Copy each line of the records below that has "false" in it.

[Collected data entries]
####

-- pv_equiv track=rewrite | github.com/Miav771/advent_of_code_2023 | day14/s2.py | shiftline
-- ===== SOURCE A (Python) =====
-- def shiftline(line):
--     line = list(line)
--     seen_moveable_rocks = 0
--     for x in range(len(line)):
--         if line[x] == "#":
--             line[x - seen_moveable_rocks : x] = ["O"] * seen_moveable_rocks
--             seen_moveable_rocks = 0
--         elif line[x] == "O":
--             line[x] = "."
--             seen_moveable_rocks += 1
--     if seen_moveable_rocks:
--         line[-seen_moveable_rocks:] = ["O"] * seen_moveable_rocks
--     return tuple(line)
-- ===== SOURCE B (Python) =====
-- def shiftline(line):
--     out = []
--     seg = []
--     for c in line:
--         if c == "#":
--             out += _shift_segment(seg)
--             out.append("#")
--             seg = []
--         else:
--             seg.append(c)
--     out += _shift_segment(seg)
--     return tuple(out)
--
--
-- def _shift_segment(seg):
--     k = seg.count("O")
--     cleaned = ["." if c == "O" else c for c in seg]
--     return cleaned[:len(seg) - k] + ["O"] * k
-- ===== Notes on version B (the rewrite author's own statement) =====
-- stated objective: simpler
-- what changed: B splits the line into '#'-bounded segments and rebuilds each whole segment (non-rock characters with 'O's turned to '.', truncated, plus trailing 'O's) in one accumulating pass, instead of A's index loop with a running rock counter and in-place slice write-backs into the mutated list.
import Mathlib
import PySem

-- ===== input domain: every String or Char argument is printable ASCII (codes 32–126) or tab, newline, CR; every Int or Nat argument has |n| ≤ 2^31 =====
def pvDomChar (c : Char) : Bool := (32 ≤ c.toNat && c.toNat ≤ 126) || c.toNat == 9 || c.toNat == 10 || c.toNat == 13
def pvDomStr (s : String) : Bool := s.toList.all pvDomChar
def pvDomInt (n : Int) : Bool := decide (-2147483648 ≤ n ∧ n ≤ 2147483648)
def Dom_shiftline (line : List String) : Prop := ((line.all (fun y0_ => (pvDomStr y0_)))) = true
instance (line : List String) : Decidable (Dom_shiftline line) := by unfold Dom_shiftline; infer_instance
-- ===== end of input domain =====

-- B: splits the line into '#'-bounded segments and rebuilds each segment whole
-- (cleaned prefix + trailing rocks), instead of A's index loop with in-place
-- slice write-backs; objective: simpler decomposition, same O(n) cost.


-- ===== PORT A =====
-- the for-x-in-range loop, carried as recursion on the index x; the list l is
-- the mutated `line`, `seen` is seen_moveable_rocks.  The slice assignment
-- line[x-seen:x] = ["O"]*seen is l.take (x-seen) ++ replicate seen "O" ++ l.drop x
-- (exact: the loop keeps 0 ≤ x-seen, so Python's x-seen never goes negative).
def shiftlineLoop (l : List String) (n x seen : Nat) : List String × Nat :=
  if _h : x < n then
    if l.getD x "" = "#" then
      shiftlineLoop (l.take (x - seen) ++ List.replicate seen "O" ++ l.drop x) n (x+1) 0
    else if l.getD x "" = "O" then
      shiftlineLoop (l.set x ".") n (x+1) (seen+1)
    else
      shiftlineLoop l n (x+1) seen
  else (l, seen)
termination_by n - x

def shiftline (line : List String) : List String :=
  let p := shiftlineLoop line line.length 0 0
  -- line[-seen:] = ["O"]*seen  (only when seen ≠ 0; the loop keeps seen ≤ len)
  if p.2 ≠ 0 then p.1.take (p.1.length - p.2) ++ List.replicate p.2 "O" else p.1

-- ===== PORT B =====
-- _shift_segment from Source B
def shiftSegment (seg : List String) : List String :=
  let k := seg.count "O"
  (seg.map (fun c => if c = "O" then "." else c)).take (seg.length - k)
    ++ List.replicate k "O"

-- the for-c-in-line loop of Source B: state (out, seg)
def shiftline_alt (line : List String) : List String :=
  let p := line.foldl
    (fun (st : List String × List String) c =>
      if c = "#" then (st.1 ++ shiftSegment st.2 ++ ["#"], ([] : List String))
      else (st.1, st.2 ++ [c]))
    ([], [])
  p.1 ++ shiftSegment p.2

-- ===== PRECONDITION & SPEC =====
def Spec_shiftline (line : List String) (out : List String) : Prop := out = shiftline_alt line
instance (line : List String) (out : List String) : Decidable (Spec_shiftline line out) := by unfold Spec_shiftline; infer_instance

-- ===== CLAIM (what is proved, stated in full; the proofs are below) =====
def Claim_equal_shiftline : Prop := ∀ (line : List String), Dom_shiftline line → Spec_shiftline line (shiftline line)

-- ===== LEMMAS AND PROOFS =====

-- intermediate spec: process the remaining characters `rest`, `pre` being the
-- already-rewritten prefix and `seen` the pending rock count
def slSpec (rest pre : List String) (seen : Nat) : List String × Nat :=
  match rest with
  | [] => (pre, seen)
  | c :: r =>
    if c = "#" then slSpec r (pre.take (pre.length - seen) ++ List.replicate seen "O" ++ ["#"]) 0
    else if c = "O" then slSpec r (pre ++ ["."]) (seen+1)
    else slSpec r (pre ++ [c]) seen

def slFix (p : List String × Nat) : List String :=
  if p.2 ≠ 0 then p.1.take (p.1.length - p.2) ++ List.replicate p.2 "O" else p.1

lemma getD_append_len (pre r : List String) (c d : String) :
    (pre ++ c :: r).getD pre.length d = c := by
  induction pre with
  | nil => rfl
  | cons a t ih => simp

lemma set_append_len (pre r : List String) (c d : String) :
    (pre ++ c :: r).set pre.length d = pre ++ d :: r := by
  induction pre with
  | nil => rfl
  | cons a t ih => simp [ih]

lemma take_append_plus {A : Type} (l1 l2 : List A) (j : Nat) :
    (l1 ++ l2).take (l1.length + j) = l1 ++ l2.take j := by
  rw [List.take_append]
  simp

lemma shiftlineLoop_eq_spec : ∀ (rest pre : List String) (seen x n : Nat),
    seen ≤ pre.length → x = pre.length → n = pre.length + rest.length →
    shiftlineLoop (pre ++ rest) n x seen = slSpec rest pre seen := by
  intro rest
  induction rest with
  | nil =>
    intro pre seen x n _ hx hn
    subst hx; subst hn
    rw [shiftlineLoop]
    simp [slSpec]
  | cons c r ih =>
    intro pre seen x n hle hx hn
    subst hx; subst hn
    rw [shiftlineLoop]
    have hlt : pre.length < pre.length + (c :: r).length := by simp
    have hget : (pre ++ c :: r).getD pre.length "" = c := getD_append_len pre r c ""
    rw [dif_pos hlt, hget]
    by_cases hc : c = "#"
    · have htk : (pre ++ c :: r).take (pre.length - seen) = pre.take (pre.length - seen) :=
        List.take_append_of_le_length (Nat.sub_le _ _)
      have hdr : (pre ++ c :: r).drop pre.length = c :: r := by simp
      have harr : pre.take (pre.length - seen) ++ List.replicate seen "O" ++ (c :: r)
          = (pre.take (pre.length - seen) ++ List.replicate seen "O" ++ [c]) ++ r := by
        simp
      have hlen : (pre.take (pre.length - seen) ++ List.replicate seen "O" ++ [c]).length
          = pre.length + 1 := by
        simp; omega
      rw [if_pos hc, htk, hdr, harr,
        ih (pre.take (pre.length - seen) ++ List.replicate seen "O" ++ [c]) 0
          (pre.length + 1) (pre.length + (c :: r).length)
          (by simp) hlen.symm (by simp; omega)]
      simp [slSpec, hc]
    · by_cases ho : c = "O"
      · have hst : (pre ++ c :: r).set pre.length "." = pre ++ "." :: r :=
          set_append_len pre r c "."
        have harr : pre ++ "." :: r = (pre ++ ["."]) ++ r := by simp
        rw [if_neg hc, if_pos ho, hst, harr,
          ih (pre ++ ["."]) (seen + 1) (pre.length + 1) (pre.length + (c :: r).length)
            (by simp; omega) (by simp) (by simp; omega)]
        simp [slSpec, ho]
      · have harr : pre ++ c :: r = (pre ++ [c]) ++ r := by simp
        rw [if_neg hc, if_neg ho, harr,
          ih (pre ++ [c]) seen (pre.length + 1) (pre.length + (c :: r).length)
            (by simp; omega) (by simp) (by simp; omega)]
        simp [slSpec, hc, ho]

lemma shiftline_eq_fix_spec (line : List String) :
    shiftline line = slFix (slSpec line [] 0) := by
  have h := shiftlineLoop_eq_spec line [] 0 0 line.length (by simp) (by simp) (by simp)
  simp only [List.nil_append] at h
  simp [shiftline, h, slFix]

lemma alt_eq_fix_spec : ∀ (rest out seg : List String),
    (let p := rest.foldl
        (fun (st : List String × List String) c =>
          if c = "#" then (st.1 ++ shiftSegment st.2 ++ ["#"], ([] : List String))
          else (st.1, st.2 ++ [c]))
        (out, seg)
     p.1 ++ shiftSegment p.2)
      = slFix (slSpec rest (out ++ seg.map (fun c => if c = "O" then "." else c)) (seg.count "O")) := by
  intro rest
  induction rest with
  | nil =>
    intro out seg
    have hk : seg.count "O" ≤ seg.length := List.count_le_length
    simp only [List.foldl_nil, slSpec, slFix, shiftSegment]
    by_cases h0 : seg.count "O" = 0
    · simp [h0, List.take_of_length_le]
    · rw [if_pos h0]
      have hln : (out ++ seg.map (fun c => if c = "O" then "." else c)).length - seg.count "O"
          = out.length + (seg.length - seg.count "O") := by simp; omega
      rw [hln, take_append_plus]
      simp
  | cons c r ih =>
    intro out seg
    simp only [List.foldl_cons]
    by_cases hc : c = "#"
    · rw [if_pos hc, ih (out ++ shiftSegment seg ++ ["#"]) []]
      have hk : seg.count "O" ≤ seg.length := List.count_le_length
      have harg : (out ++ shiftSegment seg ++ ["#"]) ++ ([] : List String).map (fun c => if c = "O" then "." else c)
          = (out ++ seg.map (fun c => if c = "O" then "." else c)).take
              ((out ++ seg.map (fun c => if c = "O" then "." else c)).length - seg.count "O")
            ++ List.replicate (seg.count "O") "O" ++ ["#"] := by
        have hln : (out ++ seg.map (fun c => if c = "O" then "." else c)).length - seg.count "O"
            = out.length + (seg.length - seg.count "O") := by simp; omega
        rw [hln, take_append_plus]
        simp [shiftSegment]
      rw [harg]
      conv_rhs => rw [slSpec, if_pos hc]
      simp
    · rw [if_neg hc, ih out (seg ++ [c])]
      by_cases ho : c = "O"
      · simp [slSpec, ho, List.count_append]
      · simp [slSpec, hc, ho, List.count_append]

-- ===== VERDICT (by name: the statement is the Claim_ definition above) =====
theorem shiftline_spec : Claim_equal_shiftline := by
  intro line _
  unfold Spec_shiftline
  rw [shiftline_eq_fix_spec]
  have h := alt_eq_fix_spec line [] []
  simp only [List.map_nil, List.append_nil, List.count_nil] at h
  rw [shiftline_alt]
  exact h.symm
-- B replaces A's column-major scan (first-char tracker, conserved flag, early break) by a
-- row-major staged pass: an array of per-column residue sets built over the rows, then a
-- count of columns whose residue set has exactly one element (alternative decomposition).


-- ===== PORT A =====
-- inner 'for i in range(num_seqs)' loop of A, with its early break (returning (is_conserved, has_any));
-- the cell aligned_sequences[i][j] is read with pyGet? (exact); the .getD fallback is only reached outside Pre_.
def pvAInner (j : Int) (seqs : List String) (first : Option Char) (hasAny : Bool) : Bool × Bool :=
  match seqs with
  | [] => (true, hasAny)
  | s :: rest =>
    let c := (PySem.List.pyGet? s.toList j).getD ' '
    if c ≠ '-' then
      match first with
      | none => pvAInner j rest (some c) true
      | some f => if f ≠ c then (false, true) else pvAInner j rest first true
    else pvAInner j rest first hasAny

def count_fully_conserved_columns_py (aligned_sequences : List String) : Int :=
  let aln_len := ((aligned_sequences[0]?).getD "").toList.length
  (List.range aln_len).foldl
    (fun acc (j : Nat) =>
      if (pvAInner (j : Int) aligned_sequences none false).1
         && (pvAInner (j : Int) aligned_sequences none false).2
      then acc + 1 else acc) 0

-- ===== PORT B =====
-- one row of B's loop: 'residues = [r if seq[j] == '-' else r | {seq[j]} for j, r in enumerate(residues)]';
-- the cell seq[j] is read with pyGet? (exact); the .getD fallback is only reached outside Pre_.
def pvRowStep (residues : List (PySem.Set Char)) (seq : String) : List (PySem.Set Char) :=
  (PySem.List.enumerate residues).map (fun jr =>
    let c := (PySem.List.pyGet? seq.toList jr.1).getD '?'
    if c = '-' then jr.2 else PySem.Set.add jr.2 c)

def count_fully_conserved_columns_py_alt (aligned_sequences : List String) : Int :=
  let aln_len := ((aligned_sequences[0]?).getD "").toList.length
  let residues := aligned_sequences.foldl pvRowStep (List.replicate aln_len PySem.Set.empty)
  residues.foldl (fun acc r => if PySem.Set.len r = 1 then acc + 1 else acc) 0

-- ===== PRECONDITION & SPEC =====
-- Pre_ excludes the empty list and ragged inputs where some sequence is shorter than the first:
-- A raises IndexError there, except when an early break in every affected column accidentally
-- skips the short sequence; B reads every cell and raises on all such inputs.
def Pre_count_fully_conserved_columns_py (aligned_sequences : List String) : Prop :=
  aligned_sequences ≠ [] ∧
  ∀ s ∈ aligned_sequences, ((aligned_sequences.headD "").toList.length ≤ s.toList.length)
instance (aligned_sequences : List String) : Decidable (Pre_count_fully_conserved_columns_py aligned_sequences) := by unfold Pre_count_fully_conserved_columns_py; infer_instance

def pvWitness_count_fully_conserved_columns_py : List String := ["AB-", "A--"]

def Spec_count_fully_conserved_columns_py (aligned_sequences : List String) (out : Int) : Prop := out = count_fully_conserved_columns_py_alt aligned_sequences
instance (aligned_sequences : List String) (out : Int) : Decidable (Spec_count_fully_conserved_columns_py aligned_sequences out) := by unfold Spec_count_fully_conserved_columns_py; infer_instance

-- ===== CLAIM (what is proved, stated in full; the proofs are below) =====
def Claim_equal_count_fully_conserved_columns_py : Prop := ∀ (aligned_sequences : List String), Dom_count_fully_conserved_columns_py aligned_sequences → Pre_count_fully_conserved_columns_py aligned_sequences → Spec_count_fully_conserved_columns_py aligned_sequences (count_fully_conserved_columns_py aligned_sequences)

-- ===== LEMMAS AND PROOFS =====

-- the characters of column j, in sequence order
def pvCol (d : Char) (seqs : List String) (j : Int) : List Char :=
  seqs.map (fun s => (PySem.List.pyGet? s.toList j).getD d)

-- boolean spec of one column: the non-gap characters are nonempty and all equal
def pvColOK (cs : List Char) : Bool :=
  match cs.filter (fun x => x != '-') with
  | [] => false
  | c :: rest => rest.all (fun x => x == c)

####

**RESULT OF THIS TASK:**
      | some f => if f ≠ c then (false, true) else pvAInner j rest first true
      if (pvAInner (j : Int) aligned_sequences none false).1
         && (pvAInner (j : Int) aligned_sequences none false).2
  | [] => false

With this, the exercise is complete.